-- pv_equiv track=rewrite | github.com/benhchoi/twitter_sentiment_analyzer | util.py | get_error_metrics
-- ===== SOURCE A (Python) =====
-- def get_error_metrics(true_y, pred_y):
--     if len(true_y) != len(pred_y):
--         raise('Invalid dimensions, true_y and pred_y do not match')
--
--     # format: true value but prediction value
--     # zero but positive, zero but negative
--     # positive but negative, negative but positive
--     # positive but zero, negative but zero
--     zbp, zbn, pbn, pbz, nbp, nbz = 0, 0, 0, 0, 0, 0
--     for i, output in enumerate(true_y):
--         prediction = pred_y[i]
--         if prediction == output:
--             continue
--
--         if output == 0:
--             if prediction == 1:
--                 zbp += 1
--             elif prediction == -1:
--                 zbn += 1
--         elif output == 1:
--             if prediction == -1:
--                 pbn += 1
--             elif prediction == 0:
--                 pbz += 1
--         elif output == -1:
--             if prediction == 1:
--                 nbp += 1
--             elif prediction == 0:
--                 nbz += 1
--
--     return zbp, zbn, pbn, pbz, nbp, nbz
-- ===== SOURCE B (Python) =====
-- def get_error_metrics(true_y, pred_y):
--     if len(true_y) != len(pred_y):
--         raise('Invalid dimensions, true_y and pred_y do not match')
--
--     # divide and conquer: split the pair list in halves, combine six-vectors by addition
--     def go(zs):
--         n = len(zs)
--         if n == 0:
--             return (0, 0, 0, 0, 0, 0)
--         if n == 1:
--             t, p = zs[0]
--             return (int(t == 0 and p == 1), int(t == 0 and p == -1),
--                     int(t == 1 and p == -1), int(t == 1 and p == 0),
--                     int(t == -1 and p == 1), int(t == -1 and p == 0))
--         mid = n // 2
--         l = go(zs[:mid])
--         r = go(zs[mid:])
--         return tuple(x + y for x, y in zip(l, r))
--
--     return go(list(zip(true_y, pred_y)))
-- ===== Notes on version B (the rewrite author's own statement) =====
-- stated objective: alternative
-- what changed: B replaces A's linear pass with six branch counters by a divide-and-conquer recursion: it zips the lists, splits the pair list in halves, computes the six-vector for each half recursively and combines them by componentwise addition.
import Mathlib
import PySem

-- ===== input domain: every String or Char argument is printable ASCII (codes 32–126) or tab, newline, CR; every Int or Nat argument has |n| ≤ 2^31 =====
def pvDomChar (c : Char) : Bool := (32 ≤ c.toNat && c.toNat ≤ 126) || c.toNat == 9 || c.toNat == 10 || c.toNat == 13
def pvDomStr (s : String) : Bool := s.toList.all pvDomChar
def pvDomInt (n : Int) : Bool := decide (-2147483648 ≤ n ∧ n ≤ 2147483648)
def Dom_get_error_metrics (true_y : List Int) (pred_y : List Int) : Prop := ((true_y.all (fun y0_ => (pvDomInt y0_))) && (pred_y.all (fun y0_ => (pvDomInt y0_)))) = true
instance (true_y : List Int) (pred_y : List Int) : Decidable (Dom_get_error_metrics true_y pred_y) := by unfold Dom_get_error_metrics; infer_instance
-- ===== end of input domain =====

-- B replaces A's linear branch-counter loop by a divide-and-conquer recursion over the zipped pairs (halve, recurse, add six-vectors): an alternative algorithm, not faster.


-- ===== PORT A =====
-- the loop body: per-element nested branching over the six accumulators
def pvStepA : (Int × Int × Int × Int × Int × Int) → Int → Int → Int × Int × Int × Int × Int × Int
  | (zbp, zbn, pbn, pbz, nbp, nbz), output, prediction =>
    if prediction == output then (zbp, zbn, pbn, pbz, nbp, nbz)
    else if output == 0 then
      (if prediction == 1 then (zbp + 1, zbn, pbn, pbz, nbp, nbz)
       else if prediction == -1 then (zbp, zbn + 1, pbn, pbz, nbp, nbz)
       else (zbp, zbn, pbn, pbz, nbp, nbz))
    else if output == 1 then
      (if prediction == -1 then (zbp, zbn, pbn + 1, pbz, nbp, nbz)
       else if prediction == 0 then (zbp, zbn, pbn, pbz + 1, nbp, nbz)
       else (zbp, zbn, pbn, pbz, nbp, nbz))
    else if output == -1 then
      (if prediction == 1 then (zbp, zbn, pbn, pbz, nbp + 1, nbz)
       else if prediction == 0 then (zbp, zbn, pbn, pbz, nbp, nbz + 1)
       else (zbp, zbn, pbn, pbz, nbp, nbz))
    else (zbp, zbn, pbn, pbz, nbp, nbz)

-- for i, output in enumerate(true_y): prediction = pred_y[i]; …
-- pred_y[i] is ported with pyGetD (default 0): under Pre_ (equal lengths) the index is always in range, so IndexError cannot occur.
def get_error_metrics (true_y : List Int) (pred_y : List Int) : Int × Int × Int × Int × Int × Int :=
  (PySem.List.enumerate true_y).foldl
    (fun s io => pvStepA s io.2 (PySem.List.pyGetD pred_y io.1 0))
    (0, 0, 0, 0, 0, 0)

-- ===== PORT B =====
-- the n == 1 base case: the six indicator values of the single pair
def pvCell (t p : Int) : Int × Int × Int × Int × Int × Int :=
  ((if t = 0 ∧ p = 1 then 1 else 0), (if t = 0 ∧ p = -1 then 1 else 0),
   (if t = 1 ∧ p = -1 then 1 else 0), (if t = 1 ∧ p = 0 then 1 else 0),
   (if t = -1 ∧ p = 1 then 1 else 0), (if t = -1 ∧ p = 0 then 1 else 0))

-- tuple(x + y for x, y in zip(l, r))
def pvAdd6 : (Int × Int × Int × Int × Int × Int) → (Int × Int × Int × Int × Int × Int) → Int × Int × Int × Int × Int × Int
  | (a, b, c, d, e, f), (a', b', c', d', e', f') => (a + a', b + b', c + c', d + d', e + e', f + f')

-- def go(zs): split at mid = n // 2, recurse on the two slices, add componentwise
def pvGo : List (Int × Int) → Int × Int × Int × Int × Int × Int
  | [] => (0, 0, 0, 0, 0, 0)
  | [(t, p)] => pvCell t p
  | a :: b :: rest =>
      let zs := a :: b :: rest
      let mid := zs.length / 2
      pvAdd6 (pvGo (zs.take mid)) (pvGo (zs.drop mid))
termination_by zs => zs.length
decreasing_by
  · simp [List.length_take]; omega
  · simp; omega

-- B's length-mismatch raise is outside Pre_, so it is not represented here.
def get_error_metrics_alt (true_y : List Int) (pred_y : List Int) : Int × Int × Int × Int × Int × Int :=
  pvGo (true_y.zip pred_y)

-- ===== PRECONDITION & SPEC =====
-- Pre_ excludes exactly the inputs where A raises: mismatched lengths (Python A raises on `len(true_y) != len(pred_y)`).
def Pre_get_error_metrics (true_y : List Int) (pred_y : List Int) : Prop :=
  true_y.length = pred_y.length
instance (true_y : List Int) (pred_y : List Int) : Decidable (Pre_get_error_metrics true_y pred_y) := by unfold Pre_get_error_metrics; infer_instance
def pvWitness_get_error_metrics : List Int × List Int := ([0, 1, -1, 1], [1, -1, 0, 1])

def Spec_get_error_metrics (true_y : List Int) (pred_y : List Int) (out : Int × Int × Int × Int × Int × Int) : Prop := out = get_error_metrics_alt true_y pred_y
instance (true_y : List Int) (pred_y : List Int) (out : Int × Int × Int × Int × Int × Int) : Decidable (Spec_get_error_metrics true_y pred_y out) := by unfold Spec_get_error_metrics; infer_instance

-- ===== CLAIM (what is proved, stated in full; the proofs are below) =====
def Claim_equal_get_error_metrics : Prop := ∀ (true_y : List Int) (pred_y : List Int), Dom_get_error_metrics true_y pred_y → Pre_get_error_metrics true_y pred_y → Spec_get_error_metrics true_y pred_y (get_error_metrics true_y pred_y)

-- ===== LEMMAS AND PROOFS =====

-- the six pair-counts, the common value both programs compute
def pvCounts (zs : List (Int × Int)) : Int × Int × Int × Int × Int × Int :=
  (zs.count (0, 1), zs.count (0, -1), zs.count (1, -1),
   zs.count (1, 0), zs.count (-1, 1), zs.count (-1, 0))

-- One step of A adds the indicator vector of the pair (output, prediction).
set_option maxHeartbeats 1000000 in
lemma pvStepA_add (a b c d e f o p : Int) :
    pvStepA (a, b, c, d, e, f) o p =
      (a + (if o = 0 ∧ p = 1 then 1 else 0),
       b + (if o = 0 ∧ p = -1 then 1 else 0),
       c + (if o = 1 ∧ p = -1 then 1 else 0),
       d + (if o = 1 ∧ p = 0 then 1 else 0),
       e + (if o = -1 ∧ p = 1 then 1 else 0),
       f + (if o = -1 ∧ p = 0 then 1 else 0)) := by
  simp only [pvStepA, beq_iff_eq]
  split_ifs <;> simp only [Prod.mk.injEq, and_true, true_and] <;> omega

-- A's fold over enumerate true_y with pred_y[i] equals the same fold over the zipped pairs.
lemma pvFoldA_enum_zip :
    ∀ (t p : List Int) (k : Nat) (full : List Int), full.drop k = p → t.length = p.length →
      ∀ s : Int × Int × Int × Int × Int × Int,
      (PySem.List.enumerate t (k : Int)).foldl
        (fun s io => pvStepA s io.2 (PySem.List.pyGetD full io.1 0)) s
      = (t.zip p).foldl (fun s pr => pvStepA s pr.1 pr.2) s := by
  intro t
  induction t with
  | nil => intro p k full _ _ s; simp [PySem.List.enumerate]
  | cons o t ih =>
    intro p k full hdrop hlen s
    cases p with
    | nil => simp at hlen
    | cons pr p =>
      have hget : PySem.List.pyGetD full (k : Int) 0 = pr := by
        have h0 : (full.drop k)[0]? = some pr := by simp [hdrop]
        rw [List.getElem?_drop] at h0
        simp only [Nat.add_zero] at h0
        simp [PySem.List.pyGetD_natCast, List.getD, h0]
      have henum : PySem.List.enumerate (o :: t) (k : Int)
          = ((k : Int), o) :: PySem.List.enumerate t ((k : Int) + 1) := by
        simp [PySem.List.enumerate]
      rw [henum]
      simp only [List.foldl_cons, List.zip_cons_cons, hget]
      have hdrop' : full.drop (k + 1) = p := by
        rw [← List.drop_drop, hdrop]; rfl
      have := ih p (k + 1) full hdrop' (by simpa using hlen)
        (pvStepA s o pr)
      simpa [Nat.cast_add] using this

-- The fold of A's step equals the six pair-counts (shifted by the accumulator).
lemma pvFoldA_counts :
    ∀ (zs : List (Int × Int)) (a b c d e f : Int),
      zs.foldl (fun s pr => pvStepA s pr.1 pr.2) (a, b, c, d, e, f)
      = (a + zs.count (0, 1), b + zs.count (0, -1), c + zs.count (1, -1),
         d + zs.count (1, 0), e + zs.count (-1, 1), f + zs.count (-1, 0)) := by
  intro zs
  induction zs with
  | nil => intro a b c d e f; simp
  | cons z zs ih =>
    intro a b c d e f
    obtain ⟨o, p⟩ := z
    simp only [List.foldl_cons, pvStepA_add, ih, List.count_cons, beq_iff_eq,
      Prod.mk.injEq]
    refine ⟨?_, ?_, ?_, ?_, ?_, ?_⟩ <;> split_ifs <;> simp_all <;> omega

-- counts are additive under append
lemma pvCounts_append (xs ys : List (Int × Int)) :
    pvCounts (xs ++ ys) = pvAdd6 (pvCounts xs) (pvCounts ys) := by
  simp [pvCounts, pvAdd6, List.count_append]

-- B's divide-and-conquer computes the six pair-counts.
lemma pvGo_counts : ∀ zs : List (Int × Int), pvGo zs = pvCounts zs := by
  intro zs
  induction zs using pvGo.induct with
  | case1 => simp [pvGo, pvCounts]
  | case2 t p =>
      simp only [pvGo, pvCell, pvCounts, List.count_cons, List.count_nil, beq_iff_eq,
        Prod.mk.injEq]
      refine ⟨?_, ?_, ?_, ?_, ?_, ?_⟩ <;> split_ifs <;> simp_all
  | case3 a b rest zs mid ihl ihr =>
      rw [pvGo]
      rw [ihl, ihr, ← pvCounts_append, List.take_append_drop]

-- ===== VERDICT (by name: the statement is the Claim_ definition above) =====
theorem get_error_metrics_spec : Claim_equal_get_error_metrics := by
  intro t p _ hpre
  unfold Spec_get_error_metrics get_error_metrics get_error_metrics_alt
  have hz := pvFoldA_enum_zip t p 0 p (by simp) hpre (0, 0, 0, 0, 0, 0)
  simp only [Nat.cast_zero] at hz
  rw [hz, pvFoldA_counts, pvGo_counts]
  simp [pvCounts]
+===+
YOUR OBJECTIVE:
From the listing above, count every line where the word "output" occurs; the answer is that number and nothing else.

REPLY TO THE TASK:
12